Like, I think even if I can’t get through the day, okay, let’s break it down. How do you break it down? Let’s get to the next minute. Let’s get to the next hour. Let’s get through all of the things but also talk about it. We often feel [Crosstalk 00:19:11] isn’t it? We often feel like it’s okay, if we change the subject. Oh, well, you know, the sky is blue. The birds are singing like everything’s fine. I’m like no. Why do you feel like this? What can we do to make you not feel like this? There are things that we can control and there’s things that we can’t control.
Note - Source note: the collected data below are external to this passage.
-- pv_equiv track=rewrite | github.com/k-harada/AtCoder | ABC/ABC289/B.py | solve
-- ===== SOURCE A (Python) =====
-- def solve(n, m, a_list):
--     res = []
--     temp = []
--     for p in range(1, n + 1):
--         if p in a_list:
--             temp.append(p)
--         else:
--             res.append(p)
--             while len(temp):
--                 res.append(temp.pop())
--     return " ".join([str(i) for i in res])
-- ===== SOURCE B (Python) =====
-- def solve(n, m, a_list):
--     marked = set(a_list)
--     res = []
--     start = 1
--     for p in range(1, n + 1):
--         if p not in marked:
--             res.extend(range(p, start - 1, -1))
--             start = p + 1
--     return " ".join(map(str, res))
-- ===== Notes on version B (the rewrite author's own statement) =====
-- stated objective: faster
-- what changed: B drops the temp stack and inner pop-loop entirely: it tracks only the start boundary of the current marked run and emits each run-plus-terminator as one reversed consecutive range, with membership via a prebuilt set instead of A's per-step list scan.
import Mathlib
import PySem

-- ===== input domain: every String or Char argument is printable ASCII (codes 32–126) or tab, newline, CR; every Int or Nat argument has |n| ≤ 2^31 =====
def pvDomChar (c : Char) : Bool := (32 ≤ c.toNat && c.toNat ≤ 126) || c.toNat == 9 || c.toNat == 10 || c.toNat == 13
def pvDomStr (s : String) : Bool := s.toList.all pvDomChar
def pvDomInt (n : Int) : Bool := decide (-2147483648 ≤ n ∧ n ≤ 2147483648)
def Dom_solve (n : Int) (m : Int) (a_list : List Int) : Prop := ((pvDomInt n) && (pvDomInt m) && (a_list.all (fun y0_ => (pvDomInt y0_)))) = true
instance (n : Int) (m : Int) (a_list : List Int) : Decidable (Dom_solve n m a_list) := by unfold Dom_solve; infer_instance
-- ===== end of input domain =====

-- B replaces A's temp stack and inner pop-loop by a run-start boundary and one reversed
-- consecutive range per flushed block (simpler; membership via a prebuilt set).

-- ===== PORT A =====
-- 'while len(temp): res.append(temp.pop())': pop last element, append to res, repeat
def drainA (res : List Int) (temp : List Int) : List Int :=
  match h : PySem.List.pop? temp (-1) with
  | none => res
  | some (x, rest) => drainA (res ++ [x]) rest
termination_by temp.length
decreasing_by
  have := PySem.List.length_of_pop?_eq_some temp h
  simp at this ⊢
  omega

def stepA (a_list : List Int) (st : List Int × List Int) (p : Int) : List Int × List Int :=
  if a_list.contains p then (st.1, st.2 ++ [p])
  else (drainA (st.1 ++ [p]) st.2, [])

def solve (n : Int) (m : Int) (a_list : List Int) : String :=
  PySem.Str.join " "
    ((((PySem.List.pyRange 1 (n + 1) 1).foldl (stepA a_list) ([], [])).1).map PySem.Int.toStr)

-- ===== PORT B =====
def stepB (marked : PySem.Set Int) (st : List Int × Int) (p : Int) : List Int × Int :=
  if PySem.Set.contains marked p then st
  else (st.1 ++ PySem.List.pyRange p (st.2 - 1) (-1), p + 1)

def solve_alt (n : Int) (m : Int) (a_list : List Int) : String :=
  PySem.Str.join " "
    ((((PySem.List.pyRange 1 (n + 1) 1).foldl (stepB (PySem.Set.ofList a_list)) ([], 1)).1).map
      PySem.Int.toStr)

-- ===== PRECONDITION & SPEC =====
def Spec_solve (n : Int) (m : Int) (a_list : List Int) (out : String) : Prop := out = solve_alt n m a_list
instance (n : Int) (m : Int) (a_list : List Int) (out : String) : Decidable (Spec_solve n m a_list out) := by unfold Spec_solve; infer_instance

-- ===== CLAIM (what is proved, stated in full; the proofs are below) =====
def Claim_equal_solve : Prop := ∀ (n : Int) (m : Int) (a_list : List Int), Dom_solve n m a_list → Spec_solve n m a_list (solve n m a_list)

-- ===== LEMMAS AND PROOFS =====

theorem drainA_eq (temp : List Int) : ∀ res, drainA res temp = res ++ temp.reverse := by
  induction temp using List.reverseRecOn with
  | nil =>
    intro res
    unfold drainA
    split
    next => simp
    next y ys h => simp [PySem.List.pop?, PySem.List.pyIdx?] at h
  | append_singleton t x ih =>
    intro res
    have hp : PySem.List.pop? (t ++ [x]) (-1) = some (x, t) := PySem.List.pop?_last t x
    unfold drainA
    split
    next h => rw [hp] at h; cases h
    next y ys h =>
      rw [hp] at h
      cases h
      rw [ih]
      simp

theorem contains_ofList (a_list : List Int) (p : Int) :
    PySem.Set.contains (PySem.Set.ofList a_list) p = a_list.contains p := by
  by_cases h : p ∈ a_list <;>
    simp [PySem.Set.contains_eq_listContains, PySem.Set.mem_ofList, h]

theorem loop_eq (a_list : List Int) (k : Nat) :
    ∀ (p s : Int) (res : List Int), s ≤ p →
      ((PySem.List.pyRange p (p + k) 1).foldl (stepA a_list)
        (res, PySem.List.pyRange s p 1)).1
      = ((PySem.List.pyRange p (p + k) 1).foldl (stepB (PySem.Set.ofList a_list))
        (res, s)).1 := by
  induction k with
  | zero =>
    intro p s res _
    have h0 : PySem.List.pyRange p (p + ((0 : Nat) : Int)) 1 = [] :=
      PySem.List.pyRange_one_eq_nil (by omega)
    rw [h0]
    rfl
  | succ k ih =>
    intro p s res hsp
    rw [PySem.List.pyRange_one_cons (by omega : p < p + (k + 1 : Nat))]
    have harg : p + (k + 1 : Nat) = (p + 1) + k := by push_cast; ring
    rw [harg]
    simp only [List.foldl_cons]
    by_cases hm : p ∈ a_list
    · rw [show stepA a_list (res, PySem.List.pyRange s p 1) p
            = (res, PySem.List.pyRange s p 1 ++ [p]) by simp [stepA, hm]]
      rw [show stepB (PySem.Set.ofList a_list) (res, s) p = (res, s) by
            simp [stepB, contains_ofList, hm]]
      rw [← PySem.List.pyRange_one_succ_right hsp]
      exact ih (p + 1) s res (by omega)
    · rw [show stepA a_list (res, PySem.List.pyRange s p 1) p
            = (drainA (res ++ [p]) (PySem.List.pyRange s p 1), []) by simp [stepA, hm]]
      rw [show stepB (PySem.Set.ofList a_list) (res, s) p
            = (res ++ PySem.List.pyRange p (s - 1) (-1), p + 1) by
            simp [stepB, contains_ofList, hm]]
      have hrev : res ++ PySem.List.pyRange p (s - 1) (-1)
          = drainA (res ++ [p]) (PySem.List.pyRange s p 1) := by
        rw [drainA_eq, PySem.List.pyRange_neg_one_eq_reverse]
        have : (s - 1) + 1 = s := by ring
        rw [this, PySem.List.pyRange_one_succ_right hsp]
        simp
      rw [hrev]
      have hnil : ([] : List Int) = PySem.List.pyRange (p + 1) (p + 1) 1 := by
        rw [PySem.List.pyRange_one_eq_nil (by omega)]
      rw [hnil]
      exact ih (p + 1) (p + 1) _ (by omega)

-- ===== VERDICT (by name: the statement is the Claim_ definition above) =====
theorem solve_spec : Claim_equal_solve := by
  intro n m a_list _
  unfold Spec_solve solve solve_alt
  by_cases hn : 0 ≤ n
  · have hk : n + 1 = 1 + ((n.toNat : Nat) : Int) := by omega
    have key := loop_eq a_list n.toNat 1 1 [] (le_refl 1)
    rw [PySem.List.pyRange_one_eq_nil (le_refl (1 : Int))] at key
    rw [hk, key]
  · rw [PySem.List.pyRange_one_eq_nil (by omega : n + 1 ≤ 1)]
    rfl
So, how can we what are the things that we can control that might make you feel a little bit better?
Chantelle Ellem 19:38
Because it feels so massive and big and I don’t want to be part of it but as that person in it and it’s like well, if you don’t want to talk about it, I’ll sit here until you do like not as a pressure thing but I’m here, if you want, when you want to talk about it, we can talk about nothing or we can skirt around the issue till you want to go and talk about it but that is like, it’s a hard role being a support person first you’re lifeline to that person. It’s such an important role
Kaley 20:02
Mentally and emotionally draining to be that person for somebody else. But you wouldn’t have it any other way, in that point and time. You would do anything for the person you care about. In this world, you also see people do anything for people, that they don’t even know, the kindness of strangers, you see people, you know, standing on bridges, and doing things and it’s that one other person that can potentially build a connection with them to make them feel valued, and cared about and important.
Chantelle Ellem 20:34
And to be seen, I think they need to be…
Kaley 20:35
Should be seen.
Chantelle Ellem 20:36
Yes, because in this world, where they feel like I’m not important to be seen, those after stories of people that have survived those situations, it’s like, that role, that person that helped them has played, is so integral and so important.
Kaley 20:51
And I think, people when they’re in that, I guess, mindset, they also feel like they’re being a burden on other people as well. That’s why, they often don’t share how they’re feeling. Not only because they don’t want to be judged, it was definitely something that I experienced, I imagined my dad experienced at that point in time. They don’t want to be judged for you know, having this moment of vulnerability and crises at that point in time.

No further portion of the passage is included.